_TASK STATEMENT_. Beginning with the very first line, please reproduce the entries exactly through the line containing "theorem pv_foldl_if (l".

───── THE DATA ─────

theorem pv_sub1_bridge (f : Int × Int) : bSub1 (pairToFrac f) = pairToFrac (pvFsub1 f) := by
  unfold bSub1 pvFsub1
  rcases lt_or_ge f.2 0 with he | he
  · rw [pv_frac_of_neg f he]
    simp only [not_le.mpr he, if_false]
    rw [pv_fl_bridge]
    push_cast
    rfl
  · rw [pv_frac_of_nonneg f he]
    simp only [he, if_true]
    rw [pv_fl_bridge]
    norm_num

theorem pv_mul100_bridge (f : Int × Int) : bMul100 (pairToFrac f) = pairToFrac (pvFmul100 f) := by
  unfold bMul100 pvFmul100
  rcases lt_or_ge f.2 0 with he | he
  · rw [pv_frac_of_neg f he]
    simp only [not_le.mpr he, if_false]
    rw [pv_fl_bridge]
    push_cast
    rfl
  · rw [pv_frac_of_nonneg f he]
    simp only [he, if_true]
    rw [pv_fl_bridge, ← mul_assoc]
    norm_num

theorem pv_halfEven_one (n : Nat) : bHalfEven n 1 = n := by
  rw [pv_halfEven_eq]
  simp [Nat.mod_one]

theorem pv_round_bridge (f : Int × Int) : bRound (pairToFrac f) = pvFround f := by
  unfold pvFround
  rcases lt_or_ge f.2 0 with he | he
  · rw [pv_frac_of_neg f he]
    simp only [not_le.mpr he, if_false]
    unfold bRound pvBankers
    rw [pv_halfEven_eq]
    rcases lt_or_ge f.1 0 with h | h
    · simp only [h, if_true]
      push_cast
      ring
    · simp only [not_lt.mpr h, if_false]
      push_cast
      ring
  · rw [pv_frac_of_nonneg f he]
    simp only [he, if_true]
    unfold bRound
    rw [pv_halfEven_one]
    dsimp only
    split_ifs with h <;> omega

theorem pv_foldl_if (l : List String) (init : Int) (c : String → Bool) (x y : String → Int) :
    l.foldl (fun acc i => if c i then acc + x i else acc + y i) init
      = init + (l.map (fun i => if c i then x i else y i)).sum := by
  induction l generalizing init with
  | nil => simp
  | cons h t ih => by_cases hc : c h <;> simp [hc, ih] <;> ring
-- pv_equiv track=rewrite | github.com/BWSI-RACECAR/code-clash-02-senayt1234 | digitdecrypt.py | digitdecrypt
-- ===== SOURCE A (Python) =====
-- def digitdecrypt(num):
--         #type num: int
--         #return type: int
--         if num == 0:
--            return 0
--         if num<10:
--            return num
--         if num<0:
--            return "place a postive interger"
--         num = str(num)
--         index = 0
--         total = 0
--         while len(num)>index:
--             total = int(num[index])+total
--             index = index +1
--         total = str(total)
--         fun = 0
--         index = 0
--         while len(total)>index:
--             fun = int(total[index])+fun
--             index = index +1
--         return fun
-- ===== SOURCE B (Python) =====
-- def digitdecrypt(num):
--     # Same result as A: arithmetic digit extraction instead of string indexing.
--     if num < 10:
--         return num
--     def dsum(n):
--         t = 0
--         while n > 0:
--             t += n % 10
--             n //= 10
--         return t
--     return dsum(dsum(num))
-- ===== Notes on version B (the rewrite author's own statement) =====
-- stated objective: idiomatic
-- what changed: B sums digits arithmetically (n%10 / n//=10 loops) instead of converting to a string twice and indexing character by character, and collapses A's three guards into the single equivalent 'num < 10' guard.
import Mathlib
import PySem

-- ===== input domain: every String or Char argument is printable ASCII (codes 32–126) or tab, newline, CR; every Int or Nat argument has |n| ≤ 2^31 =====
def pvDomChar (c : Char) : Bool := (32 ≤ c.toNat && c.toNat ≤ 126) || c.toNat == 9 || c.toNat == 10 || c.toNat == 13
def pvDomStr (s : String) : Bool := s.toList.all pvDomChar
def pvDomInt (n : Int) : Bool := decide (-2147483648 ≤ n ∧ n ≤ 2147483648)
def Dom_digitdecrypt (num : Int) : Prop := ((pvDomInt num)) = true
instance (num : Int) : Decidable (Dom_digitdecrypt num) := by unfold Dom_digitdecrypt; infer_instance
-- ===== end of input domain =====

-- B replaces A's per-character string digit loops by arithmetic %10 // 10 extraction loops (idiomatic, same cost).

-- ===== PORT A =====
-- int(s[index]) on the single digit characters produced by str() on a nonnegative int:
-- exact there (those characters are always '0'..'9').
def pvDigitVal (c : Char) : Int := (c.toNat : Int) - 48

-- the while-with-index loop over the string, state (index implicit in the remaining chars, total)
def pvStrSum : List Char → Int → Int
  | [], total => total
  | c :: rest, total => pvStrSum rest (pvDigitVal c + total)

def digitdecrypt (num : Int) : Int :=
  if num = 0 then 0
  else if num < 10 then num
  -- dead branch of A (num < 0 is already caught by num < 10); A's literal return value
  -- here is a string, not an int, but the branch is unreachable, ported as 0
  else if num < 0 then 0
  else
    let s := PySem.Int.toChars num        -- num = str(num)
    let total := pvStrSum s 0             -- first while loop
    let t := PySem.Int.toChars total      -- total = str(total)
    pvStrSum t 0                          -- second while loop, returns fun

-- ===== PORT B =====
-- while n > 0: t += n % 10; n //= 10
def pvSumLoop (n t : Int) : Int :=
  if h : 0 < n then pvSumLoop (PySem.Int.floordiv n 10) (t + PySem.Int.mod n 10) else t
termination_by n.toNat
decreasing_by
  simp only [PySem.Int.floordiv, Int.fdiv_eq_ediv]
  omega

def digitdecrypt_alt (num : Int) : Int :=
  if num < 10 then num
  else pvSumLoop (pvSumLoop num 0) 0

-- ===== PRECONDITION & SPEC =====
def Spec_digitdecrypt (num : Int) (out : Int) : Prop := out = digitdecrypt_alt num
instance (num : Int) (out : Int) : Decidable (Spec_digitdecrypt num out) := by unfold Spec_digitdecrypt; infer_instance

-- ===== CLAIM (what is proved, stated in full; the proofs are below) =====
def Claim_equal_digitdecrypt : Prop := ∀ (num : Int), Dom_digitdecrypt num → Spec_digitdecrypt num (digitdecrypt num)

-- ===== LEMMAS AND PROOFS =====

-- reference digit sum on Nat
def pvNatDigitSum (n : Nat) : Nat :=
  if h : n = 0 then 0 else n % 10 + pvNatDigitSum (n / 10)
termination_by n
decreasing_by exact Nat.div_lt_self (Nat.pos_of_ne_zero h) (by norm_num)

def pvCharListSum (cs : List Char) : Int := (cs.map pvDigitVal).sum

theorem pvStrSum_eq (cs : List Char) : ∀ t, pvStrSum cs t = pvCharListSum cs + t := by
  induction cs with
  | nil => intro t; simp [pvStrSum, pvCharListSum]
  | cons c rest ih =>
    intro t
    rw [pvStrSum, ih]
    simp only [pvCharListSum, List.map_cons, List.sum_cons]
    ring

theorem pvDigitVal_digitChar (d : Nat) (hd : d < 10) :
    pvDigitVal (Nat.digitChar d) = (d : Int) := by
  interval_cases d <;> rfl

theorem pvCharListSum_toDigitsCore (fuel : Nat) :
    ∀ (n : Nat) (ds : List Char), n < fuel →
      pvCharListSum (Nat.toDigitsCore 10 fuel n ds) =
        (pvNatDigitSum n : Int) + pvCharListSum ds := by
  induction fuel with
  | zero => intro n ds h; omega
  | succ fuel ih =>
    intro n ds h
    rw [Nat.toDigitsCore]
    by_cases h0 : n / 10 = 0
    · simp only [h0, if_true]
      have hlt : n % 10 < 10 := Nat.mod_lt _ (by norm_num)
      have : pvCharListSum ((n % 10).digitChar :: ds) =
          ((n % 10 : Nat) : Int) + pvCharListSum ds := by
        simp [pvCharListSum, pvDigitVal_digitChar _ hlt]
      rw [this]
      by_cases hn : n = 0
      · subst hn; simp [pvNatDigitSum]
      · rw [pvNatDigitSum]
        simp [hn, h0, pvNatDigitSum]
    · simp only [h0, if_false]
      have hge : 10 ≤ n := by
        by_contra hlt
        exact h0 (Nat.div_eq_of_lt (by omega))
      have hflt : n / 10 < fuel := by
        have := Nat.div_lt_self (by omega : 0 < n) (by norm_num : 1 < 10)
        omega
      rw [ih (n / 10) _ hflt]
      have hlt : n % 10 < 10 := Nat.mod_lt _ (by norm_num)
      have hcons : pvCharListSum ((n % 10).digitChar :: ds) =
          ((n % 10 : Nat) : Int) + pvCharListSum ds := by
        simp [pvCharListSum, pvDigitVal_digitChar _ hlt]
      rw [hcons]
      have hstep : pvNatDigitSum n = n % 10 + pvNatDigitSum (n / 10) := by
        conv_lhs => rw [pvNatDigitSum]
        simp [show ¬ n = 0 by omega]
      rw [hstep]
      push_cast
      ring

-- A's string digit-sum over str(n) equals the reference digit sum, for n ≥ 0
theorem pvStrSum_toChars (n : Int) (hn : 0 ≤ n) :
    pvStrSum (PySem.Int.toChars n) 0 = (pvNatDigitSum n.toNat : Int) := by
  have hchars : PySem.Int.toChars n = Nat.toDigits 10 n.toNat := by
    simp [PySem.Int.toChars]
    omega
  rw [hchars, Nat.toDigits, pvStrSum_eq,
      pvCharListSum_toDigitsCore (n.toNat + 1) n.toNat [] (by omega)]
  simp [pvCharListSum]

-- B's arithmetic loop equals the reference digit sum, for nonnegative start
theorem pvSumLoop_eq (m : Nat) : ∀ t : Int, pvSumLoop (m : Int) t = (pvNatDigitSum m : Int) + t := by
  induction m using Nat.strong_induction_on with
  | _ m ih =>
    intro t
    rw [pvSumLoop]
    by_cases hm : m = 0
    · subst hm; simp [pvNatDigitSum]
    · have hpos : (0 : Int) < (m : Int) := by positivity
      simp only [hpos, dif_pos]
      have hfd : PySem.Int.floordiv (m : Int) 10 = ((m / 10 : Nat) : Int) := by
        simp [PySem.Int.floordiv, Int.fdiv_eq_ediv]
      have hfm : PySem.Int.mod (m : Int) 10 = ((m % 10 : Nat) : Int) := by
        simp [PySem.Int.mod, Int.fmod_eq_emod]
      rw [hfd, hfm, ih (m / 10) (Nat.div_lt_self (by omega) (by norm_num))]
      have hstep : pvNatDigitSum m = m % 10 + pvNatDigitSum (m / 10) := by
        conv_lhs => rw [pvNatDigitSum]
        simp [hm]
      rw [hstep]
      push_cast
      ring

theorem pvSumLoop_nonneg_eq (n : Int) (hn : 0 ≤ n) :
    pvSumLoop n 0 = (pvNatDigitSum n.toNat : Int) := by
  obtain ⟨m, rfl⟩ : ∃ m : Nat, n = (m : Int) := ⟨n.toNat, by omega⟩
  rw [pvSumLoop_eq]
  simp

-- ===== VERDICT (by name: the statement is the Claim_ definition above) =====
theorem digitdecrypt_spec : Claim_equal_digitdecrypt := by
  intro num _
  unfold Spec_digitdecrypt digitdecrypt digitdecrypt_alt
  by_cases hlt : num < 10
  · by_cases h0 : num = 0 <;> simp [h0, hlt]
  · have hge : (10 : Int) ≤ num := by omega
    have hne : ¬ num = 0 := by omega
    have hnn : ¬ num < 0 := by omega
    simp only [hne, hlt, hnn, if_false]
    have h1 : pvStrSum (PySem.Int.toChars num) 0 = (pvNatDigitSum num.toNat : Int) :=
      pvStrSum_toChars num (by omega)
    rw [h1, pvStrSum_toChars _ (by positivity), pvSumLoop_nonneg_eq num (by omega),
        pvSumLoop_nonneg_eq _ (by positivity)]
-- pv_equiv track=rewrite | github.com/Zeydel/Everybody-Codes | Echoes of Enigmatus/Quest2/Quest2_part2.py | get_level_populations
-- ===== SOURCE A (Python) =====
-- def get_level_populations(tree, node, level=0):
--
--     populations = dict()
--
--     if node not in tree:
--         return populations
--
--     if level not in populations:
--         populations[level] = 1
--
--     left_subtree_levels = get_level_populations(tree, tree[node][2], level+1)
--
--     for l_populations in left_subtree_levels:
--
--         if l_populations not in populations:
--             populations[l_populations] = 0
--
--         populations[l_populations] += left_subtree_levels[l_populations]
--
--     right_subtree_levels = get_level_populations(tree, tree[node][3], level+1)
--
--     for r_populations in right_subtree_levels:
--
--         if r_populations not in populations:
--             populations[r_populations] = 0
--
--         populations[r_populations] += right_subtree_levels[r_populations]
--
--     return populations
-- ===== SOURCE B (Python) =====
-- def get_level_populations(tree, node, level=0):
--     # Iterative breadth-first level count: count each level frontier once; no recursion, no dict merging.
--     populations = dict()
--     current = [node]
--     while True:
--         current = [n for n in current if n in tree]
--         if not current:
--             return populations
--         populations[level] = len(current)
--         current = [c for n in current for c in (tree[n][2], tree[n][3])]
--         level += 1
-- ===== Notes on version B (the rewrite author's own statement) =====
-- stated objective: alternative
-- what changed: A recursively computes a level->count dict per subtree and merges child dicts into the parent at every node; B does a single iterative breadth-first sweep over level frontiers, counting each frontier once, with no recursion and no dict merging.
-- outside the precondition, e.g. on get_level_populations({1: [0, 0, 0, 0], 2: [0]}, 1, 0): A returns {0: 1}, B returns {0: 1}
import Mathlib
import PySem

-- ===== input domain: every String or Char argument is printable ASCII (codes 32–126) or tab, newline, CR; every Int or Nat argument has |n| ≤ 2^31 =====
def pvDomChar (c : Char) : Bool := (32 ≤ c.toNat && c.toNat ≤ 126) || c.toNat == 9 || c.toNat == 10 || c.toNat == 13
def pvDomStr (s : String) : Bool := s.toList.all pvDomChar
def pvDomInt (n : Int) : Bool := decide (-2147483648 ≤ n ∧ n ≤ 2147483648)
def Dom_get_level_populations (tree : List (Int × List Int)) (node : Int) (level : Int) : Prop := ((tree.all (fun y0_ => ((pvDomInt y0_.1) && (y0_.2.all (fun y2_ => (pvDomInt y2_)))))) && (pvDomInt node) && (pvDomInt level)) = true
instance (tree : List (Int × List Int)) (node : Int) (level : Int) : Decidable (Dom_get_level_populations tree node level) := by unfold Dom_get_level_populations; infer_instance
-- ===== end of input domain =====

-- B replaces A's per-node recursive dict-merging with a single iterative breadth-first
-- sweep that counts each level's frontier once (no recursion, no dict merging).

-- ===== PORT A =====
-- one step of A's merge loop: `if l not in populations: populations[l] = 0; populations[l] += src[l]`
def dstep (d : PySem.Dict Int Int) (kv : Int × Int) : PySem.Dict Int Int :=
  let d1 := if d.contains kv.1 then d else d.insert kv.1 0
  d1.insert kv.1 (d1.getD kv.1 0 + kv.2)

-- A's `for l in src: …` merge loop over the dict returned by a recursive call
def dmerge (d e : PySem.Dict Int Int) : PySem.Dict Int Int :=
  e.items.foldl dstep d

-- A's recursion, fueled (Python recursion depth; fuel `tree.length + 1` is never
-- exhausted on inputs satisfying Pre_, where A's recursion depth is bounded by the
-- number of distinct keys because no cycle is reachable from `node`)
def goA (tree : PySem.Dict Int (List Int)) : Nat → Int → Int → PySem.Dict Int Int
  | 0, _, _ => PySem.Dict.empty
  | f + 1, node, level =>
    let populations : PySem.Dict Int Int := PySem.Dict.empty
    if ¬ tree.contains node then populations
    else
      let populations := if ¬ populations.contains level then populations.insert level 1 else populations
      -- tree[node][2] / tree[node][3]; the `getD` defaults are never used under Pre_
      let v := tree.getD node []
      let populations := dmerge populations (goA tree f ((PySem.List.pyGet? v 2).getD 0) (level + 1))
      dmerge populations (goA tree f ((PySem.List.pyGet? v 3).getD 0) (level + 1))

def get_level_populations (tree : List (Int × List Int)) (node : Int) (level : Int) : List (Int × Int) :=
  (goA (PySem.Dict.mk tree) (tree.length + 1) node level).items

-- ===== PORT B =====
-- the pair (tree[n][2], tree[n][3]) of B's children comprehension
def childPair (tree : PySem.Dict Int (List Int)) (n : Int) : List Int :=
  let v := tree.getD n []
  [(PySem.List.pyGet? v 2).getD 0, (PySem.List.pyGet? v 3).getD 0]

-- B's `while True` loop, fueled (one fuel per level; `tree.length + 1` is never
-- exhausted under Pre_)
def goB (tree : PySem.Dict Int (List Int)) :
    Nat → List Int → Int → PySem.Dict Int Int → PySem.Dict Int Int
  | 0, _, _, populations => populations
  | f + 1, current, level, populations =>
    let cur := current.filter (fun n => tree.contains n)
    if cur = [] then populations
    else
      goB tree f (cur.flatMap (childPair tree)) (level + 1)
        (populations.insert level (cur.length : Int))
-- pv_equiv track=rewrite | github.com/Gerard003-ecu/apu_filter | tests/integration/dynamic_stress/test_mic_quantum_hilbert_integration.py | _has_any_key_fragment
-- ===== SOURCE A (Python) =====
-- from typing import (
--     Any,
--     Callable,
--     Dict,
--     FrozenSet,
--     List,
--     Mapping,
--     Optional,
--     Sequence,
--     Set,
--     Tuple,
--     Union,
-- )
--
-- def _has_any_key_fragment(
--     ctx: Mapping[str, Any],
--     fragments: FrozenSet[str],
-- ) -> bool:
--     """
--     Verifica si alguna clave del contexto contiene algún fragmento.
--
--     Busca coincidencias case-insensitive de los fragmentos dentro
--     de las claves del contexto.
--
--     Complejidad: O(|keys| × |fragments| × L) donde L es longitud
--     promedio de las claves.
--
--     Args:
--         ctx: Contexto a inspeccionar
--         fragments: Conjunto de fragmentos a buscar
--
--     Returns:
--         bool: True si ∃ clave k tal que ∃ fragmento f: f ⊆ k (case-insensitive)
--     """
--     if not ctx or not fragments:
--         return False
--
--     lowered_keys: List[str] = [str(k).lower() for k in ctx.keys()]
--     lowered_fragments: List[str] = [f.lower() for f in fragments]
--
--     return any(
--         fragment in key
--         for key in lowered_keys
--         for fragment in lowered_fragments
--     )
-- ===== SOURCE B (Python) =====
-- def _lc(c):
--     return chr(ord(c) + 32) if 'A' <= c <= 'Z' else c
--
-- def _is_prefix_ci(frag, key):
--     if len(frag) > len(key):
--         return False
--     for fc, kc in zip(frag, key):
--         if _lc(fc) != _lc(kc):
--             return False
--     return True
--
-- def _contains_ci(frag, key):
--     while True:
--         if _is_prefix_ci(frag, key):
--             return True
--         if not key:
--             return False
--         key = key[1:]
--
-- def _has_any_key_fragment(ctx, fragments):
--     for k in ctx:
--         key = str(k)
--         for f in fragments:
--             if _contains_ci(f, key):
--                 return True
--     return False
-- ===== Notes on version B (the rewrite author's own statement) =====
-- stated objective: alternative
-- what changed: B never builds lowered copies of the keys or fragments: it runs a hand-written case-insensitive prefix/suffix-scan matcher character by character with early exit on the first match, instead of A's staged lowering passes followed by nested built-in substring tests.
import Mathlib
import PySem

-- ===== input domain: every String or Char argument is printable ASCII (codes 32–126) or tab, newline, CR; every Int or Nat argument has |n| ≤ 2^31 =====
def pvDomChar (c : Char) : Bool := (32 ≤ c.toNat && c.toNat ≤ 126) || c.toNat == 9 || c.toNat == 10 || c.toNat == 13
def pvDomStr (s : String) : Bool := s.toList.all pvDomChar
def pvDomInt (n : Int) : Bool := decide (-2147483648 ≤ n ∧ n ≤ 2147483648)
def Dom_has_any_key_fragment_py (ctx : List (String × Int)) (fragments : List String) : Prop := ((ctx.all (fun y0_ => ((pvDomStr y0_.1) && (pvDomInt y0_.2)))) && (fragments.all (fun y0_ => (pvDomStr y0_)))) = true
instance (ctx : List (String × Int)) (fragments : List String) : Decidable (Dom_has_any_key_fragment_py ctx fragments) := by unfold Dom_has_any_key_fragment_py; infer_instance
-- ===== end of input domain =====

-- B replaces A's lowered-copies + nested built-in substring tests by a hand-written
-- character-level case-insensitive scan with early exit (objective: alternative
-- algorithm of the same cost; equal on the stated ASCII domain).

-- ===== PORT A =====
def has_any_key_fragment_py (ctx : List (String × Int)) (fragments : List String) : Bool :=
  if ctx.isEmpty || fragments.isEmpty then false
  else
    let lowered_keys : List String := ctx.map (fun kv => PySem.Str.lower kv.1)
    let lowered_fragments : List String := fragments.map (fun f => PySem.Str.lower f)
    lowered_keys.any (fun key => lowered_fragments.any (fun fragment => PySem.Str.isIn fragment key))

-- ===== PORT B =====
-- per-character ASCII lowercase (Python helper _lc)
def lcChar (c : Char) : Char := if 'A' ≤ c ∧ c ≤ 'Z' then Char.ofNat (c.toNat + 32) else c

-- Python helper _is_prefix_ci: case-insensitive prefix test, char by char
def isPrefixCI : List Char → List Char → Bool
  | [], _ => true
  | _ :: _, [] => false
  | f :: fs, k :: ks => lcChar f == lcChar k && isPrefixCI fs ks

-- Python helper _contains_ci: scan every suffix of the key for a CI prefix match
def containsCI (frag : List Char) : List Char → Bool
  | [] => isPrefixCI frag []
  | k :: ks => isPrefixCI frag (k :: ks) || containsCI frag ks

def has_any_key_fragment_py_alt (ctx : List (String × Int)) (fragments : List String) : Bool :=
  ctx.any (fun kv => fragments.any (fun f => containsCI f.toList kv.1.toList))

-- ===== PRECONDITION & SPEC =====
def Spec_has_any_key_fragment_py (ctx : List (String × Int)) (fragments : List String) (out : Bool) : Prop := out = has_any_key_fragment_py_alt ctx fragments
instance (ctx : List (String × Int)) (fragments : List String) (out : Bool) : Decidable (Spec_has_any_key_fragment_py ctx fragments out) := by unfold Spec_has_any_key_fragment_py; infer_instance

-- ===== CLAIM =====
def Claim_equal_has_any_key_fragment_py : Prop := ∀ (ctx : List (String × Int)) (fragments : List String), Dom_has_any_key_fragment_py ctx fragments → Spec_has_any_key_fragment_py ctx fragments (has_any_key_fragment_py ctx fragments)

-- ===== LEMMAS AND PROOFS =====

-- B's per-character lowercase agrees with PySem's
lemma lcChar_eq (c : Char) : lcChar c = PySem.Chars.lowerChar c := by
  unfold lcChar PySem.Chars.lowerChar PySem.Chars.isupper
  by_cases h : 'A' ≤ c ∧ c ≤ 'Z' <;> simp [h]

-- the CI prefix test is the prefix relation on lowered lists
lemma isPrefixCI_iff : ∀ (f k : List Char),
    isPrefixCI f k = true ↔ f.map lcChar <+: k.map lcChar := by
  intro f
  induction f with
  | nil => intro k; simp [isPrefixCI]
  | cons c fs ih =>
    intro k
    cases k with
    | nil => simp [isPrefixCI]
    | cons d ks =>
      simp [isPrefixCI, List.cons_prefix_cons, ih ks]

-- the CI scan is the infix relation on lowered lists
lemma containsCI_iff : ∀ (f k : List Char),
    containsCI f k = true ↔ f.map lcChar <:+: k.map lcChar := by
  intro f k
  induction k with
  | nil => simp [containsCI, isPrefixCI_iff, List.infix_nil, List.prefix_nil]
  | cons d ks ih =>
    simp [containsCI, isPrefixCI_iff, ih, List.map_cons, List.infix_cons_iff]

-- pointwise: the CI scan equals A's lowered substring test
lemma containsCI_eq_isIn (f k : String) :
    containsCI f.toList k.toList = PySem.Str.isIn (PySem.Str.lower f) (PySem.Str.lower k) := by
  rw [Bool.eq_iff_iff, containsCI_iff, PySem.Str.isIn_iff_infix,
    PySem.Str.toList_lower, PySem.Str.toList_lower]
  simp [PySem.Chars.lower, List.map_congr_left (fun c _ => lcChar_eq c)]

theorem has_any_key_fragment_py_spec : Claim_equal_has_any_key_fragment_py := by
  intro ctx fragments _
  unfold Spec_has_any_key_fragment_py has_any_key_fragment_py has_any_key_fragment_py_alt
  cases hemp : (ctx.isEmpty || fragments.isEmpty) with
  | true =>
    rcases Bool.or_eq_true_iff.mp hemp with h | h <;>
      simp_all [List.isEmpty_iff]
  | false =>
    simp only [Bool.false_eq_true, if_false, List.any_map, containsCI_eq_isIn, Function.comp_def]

─────

_ANSWER BOX_.
theorem pv_sub1_bridge (f : Int × Int) : bSub1 (pairToFrac f) = pairToFrac (pvFsub1 f) := by
  unfold bSub1 pvFsub1
  rcases lt_or_ge f.2 0 with he | he
  · rw [pv_frac_of_neg f he]
    simp only [not_le.mpr he, if_false]
    rw [pv_fl_bridge]
    push_cast
    rfl
  · rw [pv_frac_of_nonneg f he]
    simp only [he, if_true]
    rw [pv_fl_bridge]
    norm_num

theorem pv_mul100_bridge (f : Int × Int) : bMul100 (pairToFrac f) = pairToFrac (pvFmul100 f) := by
  unfold bMul100 pvFmul100
  rcases lt_or_ge f.2 0 with he | he
  · rw [pv_frac_of_neg f he]
    simp only [not_le.mpr he, if_false]
    rw [pv_fl_bridge]
    push_cast
    rfl
  · rw [pv_frac_of_nonneg f he]
    simp only [he, if_true]
    rw [pv_fl_bridge, ← mul_assoc]
    norm_num

theorem pv_halfEven_one (n : Nat) : bHalfEven n 1 = n := by
  rw [pv_halfEven_eq]
  simp [Nat.mod_one]

theorem pv_round_bridge (f : Int × Int) : bRound (pairToFrac f) = pvFround f := by
  unfold pvFround
  rcases lt_or_ge f.2 0 with he | he
  · rw [pv_frac_of_neg f he]
    simp only [not_le.mpr he, if_false]
    unfold bRound pvBankers
    rw [pv_halfEven_eq]
    rcases lt_or_ge f.1 0 with h | h
    · simp only [h, if_true]
      push_cast
      ring
    · simp only [not_lt.mpr h, if_false]
      push_cast
      ring
  · rw [pv_frac_of_nonneg f he]
    simp only [he, if_true]
    unfold bRound
    rw [pv_halfEven_one]
    dsimp only
    split_ifs with h <;> omega

theorem pv_foldl_if (l : List String) (init : Int) (c : String → Bool) (x y : String → Int) :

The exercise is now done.